# time limit for VISA or paypal chargebacks



## the-royal-mail (Dec 11, 2009)

Recently, a company that I put down a pre-production deposit for items has disappeared. The company for all intents and purposes seems to have gone out of business. There is no contact information listed on their website (which recently went from a big box format to a blank white page with no information) and the owner and all employees have vanished. I paid my deposit probably more than a year ago and have been patiently waiting for the item to be produced. The item was made on a demand basis and would only be made to satisfy pre-orders. No extra stock available. 

Is there a time limit to chargebacks? Any consumers out there with similar experiences?

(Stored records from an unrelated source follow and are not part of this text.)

-- pv_equiv track=rewrite | github.com/CloudSmith-Release-Safety/aws-sam-github-actions-example | lambdas/matrix/matrix.py | optimized_matrix_transpose
-- ===== SOURCE A (Python) =====
-- def optimized_matrix_transpose(size):
--     """
--     Memory-optimized matrix transpose using in-place operations
--     """
--     # Simulate transpose operation without creating full matrix
--     diagonal_sum = 0
--     for i in range(min(size, 50)):  # Limit for memory efficiency
--         diagonal_sum += (i * 2) % 100
--
--     return {
--         'diagonal_sum': diagonal_sum,
--         'transposed_elements': min(size, 50)
--     }
-- ===== SOURCE B (Python) =====
-- def optimized_matrix_transpose(size):
--     # closed form: for i < 50, (i*2) % 100 == i*2, so the sum is 2*(0+1+...+(m-1)) = m*(m-1)
--     n = min(size, 50)
--     m = max(n, 0)
--     return {
--         'diagonal_sum': m * (m - 1),
--         'transposed_elements': n
--     }
-- ===== Notes on version B (the rewrite author's own statement) =====
-- stated objective: simpler
-- what changed: Replaces the loop summing (i*2)%100 over range(min(size,50)) with the closed form m*(m-1) where m = max(min(size,50),0), since i<50 makes the modulus a no-op.
import Mathlib
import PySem

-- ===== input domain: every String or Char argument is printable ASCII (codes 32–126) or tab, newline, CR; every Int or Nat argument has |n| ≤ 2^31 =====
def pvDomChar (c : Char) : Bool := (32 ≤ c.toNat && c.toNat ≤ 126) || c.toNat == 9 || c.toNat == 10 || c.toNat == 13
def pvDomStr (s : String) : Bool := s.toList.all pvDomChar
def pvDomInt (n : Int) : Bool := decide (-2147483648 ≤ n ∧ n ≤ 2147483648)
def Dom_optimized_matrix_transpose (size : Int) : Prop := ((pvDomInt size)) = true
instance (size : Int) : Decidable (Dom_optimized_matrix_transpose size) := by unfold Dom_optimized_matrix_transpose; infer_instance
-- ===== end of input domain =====

-- ===== PORT A =====
-- B replaces the loop with the closed form m*(m-1), m = max(min(size,50),0) (simpler).
def optimized_matrix_transpose (size : Int) : List (String × Int) :=
  [("diagonal_sum",
      (PySem.List.pyRange 0 (min size 50) 1).foldl
        (fun acc i => acc + PySem.Int.mod (i * 2) 100) 0),
   ("transposed_elements", min size 50)]

-- ===== PORT B =====
def optimized_matrix_transpose_alt (size : Int) : List (String × Int) :=
  [("diagonal_sum", max (min size 50) 0 * (max (min size 50) 0 - 1)),
   ("transposed_elements", min size 50)]

-- ===== PRECONDITION & SPEC =====
def Spec_optimized_matrix_transpose (size : Int) (out : List (String × Int)) : Prop := out = optimized_matrix_transpose_alt size
instance (size : Int) (out : List (String × Int)) : Decidable (Spec_optimized_matrix_transpose size out) := by unfold Spec_optimized_matrix_transpose; infer_instance

-- ===== CLAIM (what is proved, stated in full; the proofs are below) =====
def Claim_equal_optimized_matrix_transpose : Prop := ∀ (size : Int), Dom_optimized_matrix_transpose size → Spec_optimized_matrix_transpose size (optimized_matrix_transpose size)

-- ===== LEMMAS AND PROOFS =====

-- ===== VERDICT (by name: the statement is the Claim_ definition above) =====
-- loop characterisation: for 0 ≤ n ≤ 50, the fold over range(n) equals n*(n-1)
theorem pv_sum_closed (k : Nat) (hk : k ≤ 50) :
    (PySem.List.pyRange 0 (k : Int) 1).foldl
      (fun acc i => acc + PySem.Int.mod (i * 2) 100) 0 = (k : Int) * ((k : Int) - 1) := by
  induction k with
  | zero => decide
  | succ m ih =>
    rw [show ((m + 1 : Nat) : Int) = (m : Int) + 1 by push_cast; ring]
    rw [PySem.List.pyRange_one_succ_right (by omega)]
    rw [List.foldl_append]
    rw [ih (by omega)]
    simp only [List.foldl_cons, List.foldl_nil]
    have hmod : PySem.Int.mod ((m : Int) * 2) 100 = (m : Int) * 2 := by
      simp only [PySem.Int.mod]
      rw [Int.fmod_eq_emod]
      simp
      omega
    rw [hmod]
    ring

theorem optimized_matrix_transpose_spec : Claim_equal_optimized_matrix_transpose := by
  intro size _
  unfold Spec_optimized_matrix_transpose optimized_matrix_transpose optimized_matrix_transpose_alt
  by_cases h : size ≤ 0
  · have hr : PySem.List.pyRange 0 (min size 50) 1 = [] := by
      have h0 : (min size 50 - 0).toNat = 0 := by omega
      rw [PySem.List.pyRange_one, h0]
      simp
    simp only [hr, List.foldl_nil]
    have hm : max (min size 50) 0 = 0 := by omega
    simp [hm]
  · set k : Nat := (min size 50).toNat with hk
    have hmin : min size 50 = (k : Int) := by omega
    have hk50 : k ≤ 50 := by omega
    have hmax : max (min size 50) 0 = (k : Int) := by omega
    have hmx : max ((k : Int)) 0 = (k : Int) := by omega
    rw [hmin, hmx, pv_sum_closed k hk50]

The amount of money involved for me is around $60 but I know there were others affected by this as well, so the impact reaches a lot of people. Someone recently raised the idea of 'class action' so it would seem the money is gone and not coming back.

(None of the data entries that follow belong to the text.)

-- pv_equiv track=rewrite | github.com/wilmurillo-ai/Design-Assistant | .skills/openclaw-skills/skills/penghang1223/oc-context-optimizer/scripts/auto_compactor.py | _group_messages_by_round
-- ===== SOURCE A (Python) =====
-- from typing import List, Dict, Any, Optional, Tuple
--
-- def _group_messages_by_round(messages: List[Dict[str, Any]]) -> List[List[Dict[str, Any]]]:
--     """按API轮次分组消息"""
--     groups = []
--     current_group = []
--
--     for msg in messages:
--         role = msg.get("role", "")
--
--         if role == "assistant":
--             # 助手消息开始新的一轮
--             if current_group:
--                 groups.append(current_group)
--             current_group = [msg]
--         else:
--             current_group.append(msg)
--
--     if current_group:
--         groups.append(current_group)
--
--     return groups
-- ===== SOURCE B (Python) =====
-- def _group_messages_by_round(messages):
--     """按API轮次分组消息 — recursive span decomposition instead of an accumulating loop"""
--     if not messages:
--         return []
--     group = [messages[0]]
--     rest = messages[1:]
--     while rest and rest[0].get("role", "") != "assistant":
--         group.append(rest[0])
--         rest = rest[1:]
--     return [group] + _group_messages_by_round(rest)
-- ===== Notes on version B (the rewrite author's own statement) =====
-- stated objective: alternative
-- what changed: Replaces A's single accumulating loop with flush-on-assistant state by a recursive decomposition: peel off the first message plus its span of following non-assistant messages as one round, then recurse on the remainder.
import Mathlib
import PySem

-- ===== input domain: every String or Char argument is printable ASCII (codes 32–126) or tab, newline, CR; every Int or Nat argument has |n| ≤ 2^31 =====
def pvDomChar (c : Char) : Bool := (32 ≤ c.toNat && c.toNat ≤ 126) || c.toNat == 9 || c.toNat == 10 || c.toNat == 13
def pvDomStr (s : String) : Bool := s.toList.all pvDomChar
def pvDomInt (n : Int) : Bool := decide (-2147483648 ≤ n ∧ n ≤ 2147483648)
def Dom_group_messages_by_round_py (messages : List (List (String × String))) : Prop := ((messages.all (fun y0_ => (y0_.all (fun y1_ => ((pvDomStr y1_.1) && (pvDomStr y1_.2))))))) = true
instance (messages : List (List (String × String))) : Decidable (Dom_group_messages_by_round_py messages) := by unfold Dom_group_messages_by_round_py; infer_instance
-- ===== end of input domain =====

-- B replaces A's accumulating loop (flush current group at each assistant message) by a
-- recursive decomposition: peel off the first message plus its span of following
-- non-assistant messages as one round, then recurse; same values, same cost (alternative).


-- ===== PORT A =====
-- msg.get("role", ""): first-match association-list lookup with default "" (exact dict semantics)
def pvGetRole (msg : List (String × String)) : String :=
  (((msg.find? (fun kv => kv.1 == "role")).map (·.2)).getD "")

def group_messages_by_round_py (messages : List (List (String × String))) : List (List (List (String × String))) :=
  let st := messages.foldl
    (fun (st : List (List (List (String × String))) × List (List (String × String))) msg =>
      let role := pvGetRole msg
      if role == "assistant" then
        ((if st.2 ≠ [] then st.1 ++ [st.2] else st.1), [msg])
      else
        (st.1, st.2 ++ [msg]))
    ([], [])
  if st.2 ≠ [] then st.1 ++ [st.2] else st.1

-- ===== PORT B =====
-- the while loop of Source B: extend `group` with leading non-assistant messages of `rest`
def pvSpanLoop (group : List (List (String × String))) (rest : List (List (String × String))) :
    List (List (String × String)) × List (List (String × String)) :=
  match rest with
  | [] => (group, [])
  | m :: rest' =>
    if pvGetRole m == "assistant" then (group, m :: rest')
    else pvSpanLoop (group ++ [m]) rest'

theorem pvSpanLoop_len (group rest : List (List (String × String))) :
    (pvSpanLoop group rest).2.length ≤ rest.length := by
  induction rest generalizing group with
  | nil => simp [pvSpanLoop]
  | cons m rest' ih =>
    simp only [pvSpanLoop]
    split
    · simp
    · exact le_trans (ih (group ++ [m])) (by simp)

def group_messages_by_round_py_alt (messages : List (List (String × String))) : List (List (List (String × String))) :=
  match messages with
  | [] => []
  | m :: rest =>
    let gr := pvSpanLoop [m] rest
    gr.1 :: group_messages_by_round_py_alt gr.2
termination_by messages.length
decreasing_by
  exact Nat.lt_succ_of_le (pvSpanLoop_len [m] rest)

-- ===== PRECONDITION & SPEC =====
def Spec_group_messages_by_round_py (messages : List (List (String × String))) (out : List (List (List (String × String)))) : Prop := out = group_messages_by_round_py_alt messages
instance (messages : List (List (String × String))) (out : List (List (List (String × String)))) : Decidable (Spec_group_messages_by_round_py messages out) := by unfold Spec_group_messages_by_round_py; infer_instance

-- ===== CLAIM (what is proved, stated in full; the proofs are below) =====
def Claim_equal_group_messages_by_round_py : Prop := ∀ (messages : List (List (String × String))), Dom_group_messages_by_round_py messages → Spec_group_messages_by_round_py messages (group_messages_by_round_py messages)

-- ===== LEMMAS AND PROOFS =====

theorem alt_cons (m : List (String × String)) (rest : List (List (String × String))) :
    group_messages_by_round_py_alt (m :: rest) =
      (pvSpanLoop [m] rest).1 :: group_messages_by_round_py_alt (pvSpanLoop [m] rest).2 := by
  conv_lhs => rw [group_messages_by_round_py_alt.eq_def]

-- A's loop body, named for the proofs
def pvStep (st : List (List (List (String × String))) × List (List (String × String)))
    (msg : List (String × String)) :
    List (List (List (String × String))) × List (List (String × String)) :=
  if pvGetRole msg == "assistant" then
    ((if st.2 ≠ [] then st.1 ++ [st.2] else st.1), [msg])
  else
    (st.1, st.2 ++ [msg])

theorem pvFold_glue (ms : List (List (String × String)))
    (g : List (List (List (String × String)))) (c : List (List (String × String))) (hc : c ≠ []) :
    (let st := ms.foldl pvStep (g, c)
     if st.2 ≠ [] then st.1 ++ [st.2] else st.1) =
    g ++ ((pvSpanLoop c ms).1 :: group_messages_by_round_py_alt (pvSpanLoop c ms).2) := by
  induction ms generalizing g c with
  | nil => simp [pvSpanLoop, group_messages_by_round_py_alt.eq_def, hc]
  | cons m rest ih =>
    simp only [List.foldl_cons, pvSpanLoop]
    by_cases hA : pvGetRole m == "assistant"
    · simp only [hA, if_pos, pvStep, hc, ne_eq, not_false_iff]
      have := ih (g := g ++ [c]) (c := [m]) (by simp)
      simp only [this]
      rw [alt_cons]
      simp [List.append_assoc]
    · simp only [pvStep, hA, if_neg, Bool.not_eq_true] at *
      have := ih (g := g) (c := c ++ [m]) (by simp)
      simpa [hA] using this

-- ===== VERDICT (by name: the statement is the Claim_ definition above) =====
theorem group_messages_by_round_py_spec : Claim_equal_group_messages_by_round_py := by
  intro messages _
  unfold Spec_group_messages_by_round_py
  cases messages with
  | nil => simp [group_messages_by_round_py, group_messages_by_round_py_alt.eq_def]
  | cons m rest =>
    have hstep : pvStep ([], []) m = ([], [m]) := by
      unfold pvStep; split <;> simp
    have h := pvFold_glue rest ([] : List (List (List (String × String)))) [m] (by simp)
    show (let st := (m :: rest).foldl pvStep ([], [])
          if st.2 ≠ [] then st.1 ++ [st.2] else st.1) = _
    rw [List.foldl_cons, hstep, h, alt_cons]
    simp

What would you do? Chalk it up to sh-t happens and move on? Attempt chargeback through paypal or VISA?


----------



## Andre (Sep 13, 2012)

I don't know what the time limit is, but I'd still call VISA and tell them what you told us. Credit card companies are very diligent about protecting their clients, so you might even see them credit you back the $60 while they go after whoever was running this company (or just chalk it up to their own loss).

I mean, they also might not, but it won't hurt you to report it.




the-royal-mail said:


> Recently, a company that I put down a pre-production deposit for items has disappeared. The company for all intents and purposes seems to have gone out of business. There is no contact information listed on their website (which recently went from a big box format to a blank white page with no information) and the owner and all employees have vanished. I paid my deposit probably more than a year ago and have been patiently waiting for the item to be produced. The item was made on a demand basis and would only be made to satisfy pre-orders. No extra stock available.
> 
> Is there a time limit to chargebacks? Any consumers out there with similar experiences?
> 
> ...


----------



## HaroldCrump (Jun 10, 2009)

The usual rule is 180 days _from the date of shipment_.
In your case, no goods were ever shipped.

Also, it is entirely possible to do a successful charge-back after 180 days.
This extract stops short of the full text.